(Beginning of Records supplied)

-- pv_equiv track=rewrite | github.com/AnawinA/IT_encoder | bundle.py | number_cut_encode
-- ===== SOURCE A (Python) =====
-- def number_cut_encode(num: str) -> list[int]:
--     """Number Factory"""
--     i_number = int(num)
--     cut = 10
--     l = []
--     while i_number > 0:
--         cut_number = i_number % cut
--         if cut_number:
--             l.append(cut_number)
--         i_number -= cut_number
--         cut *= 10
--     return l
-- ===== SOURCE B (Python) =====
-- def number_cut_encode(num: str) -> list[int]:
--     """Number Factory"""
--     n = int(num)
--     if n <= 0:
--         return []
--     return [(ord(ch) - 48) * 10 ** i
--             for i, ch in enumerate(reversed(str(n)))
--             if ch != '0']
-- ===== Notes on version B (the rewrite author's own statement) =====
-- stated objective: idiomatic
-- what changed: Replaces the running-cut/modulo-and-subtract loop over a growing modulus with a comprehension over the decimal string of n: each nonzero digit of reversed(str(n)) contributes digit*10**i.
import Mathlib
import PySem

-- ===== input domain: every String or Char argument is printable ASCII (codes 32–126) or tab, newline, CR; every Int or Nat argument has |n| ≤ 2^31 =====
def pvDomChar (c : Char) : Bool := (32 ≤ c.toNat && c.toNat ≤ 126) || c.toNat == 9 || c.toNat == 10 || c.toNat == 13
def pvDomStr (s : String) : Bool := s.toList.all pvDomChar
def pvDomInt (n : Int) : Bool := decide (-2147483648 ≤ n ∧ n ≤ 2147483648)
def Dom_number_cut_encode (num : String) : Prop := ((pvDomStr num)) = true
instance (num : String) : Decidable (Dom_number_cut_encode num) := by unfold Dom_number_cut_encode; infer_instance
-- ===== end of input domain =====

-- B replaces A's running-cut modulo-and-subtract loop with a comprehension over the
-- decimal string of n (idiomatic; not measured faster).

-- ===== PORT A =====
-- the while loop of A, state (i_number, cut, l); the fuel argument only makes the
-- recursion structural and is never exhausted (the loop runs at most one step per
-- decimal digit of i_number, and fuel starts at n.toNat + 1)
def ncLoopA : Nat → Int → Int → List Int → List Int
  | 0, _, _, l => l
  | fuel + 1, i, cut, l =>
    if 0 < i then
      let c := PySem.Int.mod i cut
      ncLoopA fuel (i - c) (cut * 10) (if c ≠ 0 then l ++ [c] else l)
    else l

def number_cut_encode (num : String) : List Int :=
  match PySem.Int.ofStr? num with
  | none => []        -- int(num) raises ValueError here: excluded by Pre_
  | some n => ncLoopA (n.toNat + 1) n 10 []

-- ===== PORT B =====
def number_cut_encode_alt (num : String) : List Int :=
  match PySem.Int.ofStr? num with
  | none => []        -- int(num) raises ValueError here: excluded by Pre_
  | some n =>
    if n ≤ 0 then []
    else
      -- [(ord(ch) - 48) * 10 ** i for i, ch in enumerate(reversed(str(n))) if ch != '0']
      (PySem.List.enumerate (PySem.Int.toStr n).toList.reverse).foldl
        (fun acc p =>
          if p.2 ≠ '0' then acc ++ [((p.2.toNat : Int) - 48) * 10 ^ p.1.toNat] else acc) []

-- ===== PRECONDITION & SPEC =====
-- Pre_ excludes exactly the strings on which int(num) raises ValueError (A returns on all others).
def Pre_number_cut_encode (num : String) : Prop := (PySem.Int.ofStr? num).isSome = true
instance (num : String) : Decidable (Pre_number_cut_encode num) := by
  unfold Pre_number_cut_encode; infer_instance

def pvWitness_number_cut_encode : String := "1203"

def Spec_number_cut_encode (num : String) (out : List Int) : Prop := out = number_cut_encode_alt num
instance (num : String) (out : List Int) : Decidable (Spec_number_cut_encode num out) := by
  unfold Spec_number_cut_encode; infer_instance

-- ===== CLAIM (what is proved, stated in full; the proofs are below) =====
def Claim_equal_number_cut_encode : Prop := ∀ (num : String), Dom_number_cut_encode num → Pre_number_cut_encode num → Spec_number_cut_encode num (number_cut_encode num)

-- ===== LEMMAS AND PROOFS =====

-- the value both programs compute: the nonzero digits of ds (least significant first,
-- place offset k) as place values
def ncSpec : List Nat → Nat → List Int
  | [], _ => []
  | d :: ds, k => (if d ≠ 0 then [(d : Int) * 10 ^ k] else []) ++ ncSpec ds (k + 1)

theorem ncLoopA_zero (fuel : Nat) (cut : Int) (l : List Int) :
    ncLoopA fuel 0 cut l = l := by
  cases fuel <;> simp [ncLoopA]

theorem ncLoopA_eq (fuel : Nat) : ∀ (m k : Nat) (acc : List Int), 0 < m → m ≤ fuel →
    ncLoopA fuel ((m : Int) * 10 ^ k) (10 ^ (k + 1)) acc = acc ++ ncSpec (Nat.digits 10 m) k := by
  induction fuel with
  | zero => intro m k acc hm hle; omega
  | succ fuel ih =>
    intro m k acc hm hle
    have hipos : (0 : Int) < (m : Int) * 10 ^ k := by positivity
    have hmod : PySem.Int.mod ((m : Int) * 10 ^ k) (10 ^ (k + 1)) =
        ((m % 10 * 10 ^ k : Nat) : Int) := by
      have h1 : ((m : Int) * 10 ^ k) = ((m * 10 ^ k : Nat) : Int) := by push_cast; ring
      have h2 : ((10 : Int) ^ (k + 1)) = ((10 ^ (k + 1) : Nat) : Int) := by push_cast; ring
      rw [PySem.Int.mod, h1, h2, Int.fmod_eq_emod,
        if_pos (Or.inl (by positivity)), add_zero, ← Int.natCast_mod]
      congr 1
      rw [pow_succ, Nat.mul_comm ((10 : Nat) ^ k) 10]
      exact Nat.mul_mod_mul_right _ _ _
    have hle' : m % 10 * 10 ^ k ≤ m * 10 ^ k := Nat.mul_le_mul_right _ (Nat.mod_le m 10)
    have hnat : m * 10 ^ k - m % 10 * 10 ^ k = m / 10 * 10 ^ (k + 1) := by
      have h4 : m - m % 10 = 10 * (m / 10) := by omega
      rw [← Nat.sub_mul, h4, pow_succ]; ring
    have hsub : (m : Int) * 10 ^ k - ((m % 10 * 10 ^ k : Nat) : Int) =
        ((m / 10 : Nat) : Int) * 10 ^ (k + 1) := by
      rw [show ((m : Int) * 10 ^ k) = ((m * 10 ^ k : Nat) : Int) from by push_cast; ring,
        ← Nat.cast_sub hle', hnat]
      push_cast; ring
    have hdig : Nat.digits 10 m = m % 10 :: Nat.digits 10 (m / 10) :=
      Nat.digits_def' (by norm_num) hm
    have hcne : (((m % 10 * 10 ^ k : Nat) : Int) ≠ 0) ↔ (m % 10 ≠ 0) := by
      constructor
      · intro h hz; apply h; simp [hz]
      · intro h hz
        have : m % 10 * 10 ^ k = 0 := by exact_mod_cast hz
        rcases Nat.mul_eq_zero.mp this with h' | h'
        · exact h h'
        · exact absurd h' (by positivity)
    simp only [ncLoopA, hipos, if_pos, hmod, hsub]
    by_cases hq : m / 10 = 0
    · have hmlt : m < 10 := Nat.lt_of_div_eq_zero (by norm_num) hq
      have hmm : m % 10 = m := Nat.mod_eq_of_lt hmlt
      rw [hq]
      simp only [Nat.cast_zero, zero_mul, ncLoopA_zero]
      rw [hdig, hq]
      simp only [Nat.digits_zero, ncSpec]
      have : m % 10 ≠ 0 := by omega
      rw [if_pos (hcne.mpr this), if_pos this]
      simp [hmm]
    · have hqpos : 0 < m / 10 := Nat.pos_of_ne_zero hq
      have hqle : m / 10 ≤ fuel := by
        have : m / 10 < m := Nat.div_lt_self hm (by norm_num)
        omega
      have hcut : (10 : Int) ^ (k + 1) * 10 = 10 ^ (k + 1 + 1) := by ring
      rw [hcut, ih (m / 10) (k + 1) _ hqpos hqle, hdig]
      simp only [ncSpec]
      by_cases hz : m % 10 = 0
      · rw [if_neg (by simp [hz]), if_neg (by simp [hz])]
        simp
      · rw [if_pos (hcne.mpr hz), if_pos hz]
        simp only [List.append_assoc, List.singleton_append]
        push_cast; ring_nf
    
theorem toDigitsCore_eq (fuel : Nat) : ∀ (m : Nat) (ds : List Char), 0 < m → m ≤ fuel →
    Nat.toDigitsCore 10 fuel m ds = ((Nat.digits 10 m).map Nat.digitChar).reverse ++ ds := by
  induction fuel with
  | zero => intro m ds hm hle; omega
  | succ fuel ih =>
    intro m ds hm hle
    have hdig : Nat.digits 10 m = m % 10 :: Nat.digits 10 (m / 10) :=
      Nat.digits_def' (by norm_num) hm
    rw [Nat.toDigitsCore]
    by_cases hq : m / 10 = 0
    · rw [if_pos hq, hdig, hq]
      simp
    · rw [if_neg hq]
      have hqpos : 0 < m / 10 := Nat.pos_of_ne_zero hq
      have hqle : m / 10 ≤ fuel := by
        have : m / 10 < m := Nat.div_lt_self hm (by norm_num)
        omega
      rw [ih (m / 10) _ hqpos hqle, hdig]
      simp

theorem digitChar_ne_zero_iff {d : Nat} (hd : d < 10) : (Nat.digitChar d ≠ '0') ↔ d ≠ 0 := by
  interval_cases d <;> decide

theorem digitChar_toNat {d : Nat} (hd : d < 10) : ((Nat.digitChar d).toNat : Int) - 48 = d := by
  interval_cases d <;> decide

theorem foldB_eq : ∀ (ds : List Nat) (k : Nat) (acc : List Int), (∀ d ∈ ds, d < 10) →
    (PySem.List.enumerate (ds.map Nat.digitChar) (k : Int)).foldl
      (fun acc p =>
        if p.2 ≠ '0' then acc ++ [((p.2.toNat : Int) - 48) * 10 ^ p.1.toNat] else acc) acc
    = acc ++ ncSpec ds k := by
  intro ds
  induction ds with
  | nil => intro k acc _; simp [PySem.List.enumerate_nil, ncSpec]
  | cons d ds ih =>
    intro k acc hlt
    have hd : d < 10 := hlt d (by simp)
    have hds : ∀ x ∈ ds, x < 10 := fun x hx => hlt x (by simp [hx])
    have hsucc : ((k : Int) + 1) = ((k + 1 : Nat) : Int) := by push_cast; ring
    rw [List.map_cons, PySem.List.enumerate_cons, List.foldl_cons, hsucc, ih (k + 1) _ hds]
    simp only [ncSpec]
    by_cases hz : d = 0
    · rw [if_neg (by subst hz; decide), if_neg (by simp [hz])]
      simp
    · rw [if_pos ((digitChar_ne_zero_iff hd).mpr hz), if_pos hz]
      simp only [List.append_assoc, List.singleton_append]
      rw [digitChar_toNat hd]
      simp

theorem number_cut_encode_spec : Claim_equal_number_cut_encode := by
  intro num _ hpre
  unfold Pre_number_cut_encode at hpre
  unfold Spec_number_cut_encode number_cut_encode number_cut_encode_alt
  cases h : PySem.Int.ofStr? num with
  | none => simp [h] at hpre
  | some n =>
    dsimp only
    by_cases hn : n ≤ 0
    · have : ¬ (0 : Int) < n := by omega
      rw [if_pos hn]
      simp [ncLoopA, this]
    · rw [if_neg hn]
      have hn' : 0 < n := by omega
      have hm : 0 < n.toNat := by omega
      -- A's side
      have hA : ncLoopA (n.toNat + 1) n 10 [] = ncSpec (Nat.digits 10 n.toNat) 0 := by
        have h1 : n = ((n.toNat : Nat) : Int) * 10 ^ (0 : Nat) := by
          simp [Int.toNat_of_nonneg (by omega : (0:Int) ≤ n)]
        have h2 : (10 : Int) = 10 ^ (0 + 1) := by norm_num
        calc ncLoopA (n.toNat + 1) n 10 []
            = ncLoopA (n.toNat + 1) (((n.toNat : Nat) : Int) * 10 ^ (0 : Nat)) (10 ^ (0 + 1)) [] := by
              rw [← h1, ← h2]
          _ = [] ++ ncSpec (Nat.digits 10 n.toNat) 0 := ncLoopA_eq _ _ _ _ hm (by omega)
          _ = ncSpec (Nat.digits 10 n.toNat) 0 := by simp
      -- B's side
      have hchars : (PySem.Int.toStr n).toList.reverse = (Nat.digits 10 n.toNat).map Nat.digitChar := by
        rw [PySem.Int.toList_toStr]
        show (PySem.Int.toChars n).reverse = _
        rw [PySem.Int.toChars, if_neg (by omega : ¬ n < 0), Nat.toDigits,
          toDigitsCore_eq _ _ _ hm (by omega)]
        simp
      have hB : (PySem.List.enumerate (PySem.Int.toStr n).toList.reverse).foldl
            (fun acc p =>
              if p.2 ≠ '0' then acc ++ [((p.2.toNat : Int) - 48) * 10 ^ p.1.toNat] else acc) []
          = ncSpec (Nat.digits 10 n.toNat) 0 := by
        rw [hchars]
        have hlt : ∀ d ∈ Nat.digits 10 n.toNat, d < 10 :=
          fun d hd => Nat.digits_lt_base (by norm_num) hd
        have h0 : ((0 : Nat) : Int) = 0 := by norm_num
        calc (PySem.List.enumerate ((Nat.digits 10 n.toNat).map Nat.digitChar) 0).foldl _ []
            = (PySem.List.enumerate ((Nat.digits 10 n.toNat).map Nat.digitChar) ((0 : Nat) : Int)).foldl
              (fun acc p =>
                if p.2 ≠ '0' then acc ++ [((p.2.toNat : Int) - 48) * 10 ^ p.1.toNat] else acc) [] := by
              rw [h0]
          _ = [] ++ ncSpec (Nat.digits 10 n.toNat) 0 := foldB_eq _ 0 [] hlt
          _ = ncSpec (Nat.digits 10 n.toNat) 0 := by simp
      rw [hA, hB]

(End of Records supplied)

Activity: Beginning with the line containing "def Spec_number_cut_encode (num" in the material above, copy every line exactly until you have copied the line containing "def Claim_equal_number_cut_encode : Prop".

Solution:
def Spec_number_cut_encode (num : String) (out : List Int) : Prop := out = number_cut_encode_alt num
instance (num : String) (out : List Int) : Decidable (Spec_number_cut_encode num out) := by
  unfold Spec_number_cut_encode; infer_instance

-- ===== CLAIM (what is proved, stated in full; the proofs are below) =====
def Claim_equal_number_cut_encode : Prop := ∀ (num : String), Dom_number_cut_encode num → Pre_number_cut_encode num → Spec_number_cut_encode num (number_cut_encode num)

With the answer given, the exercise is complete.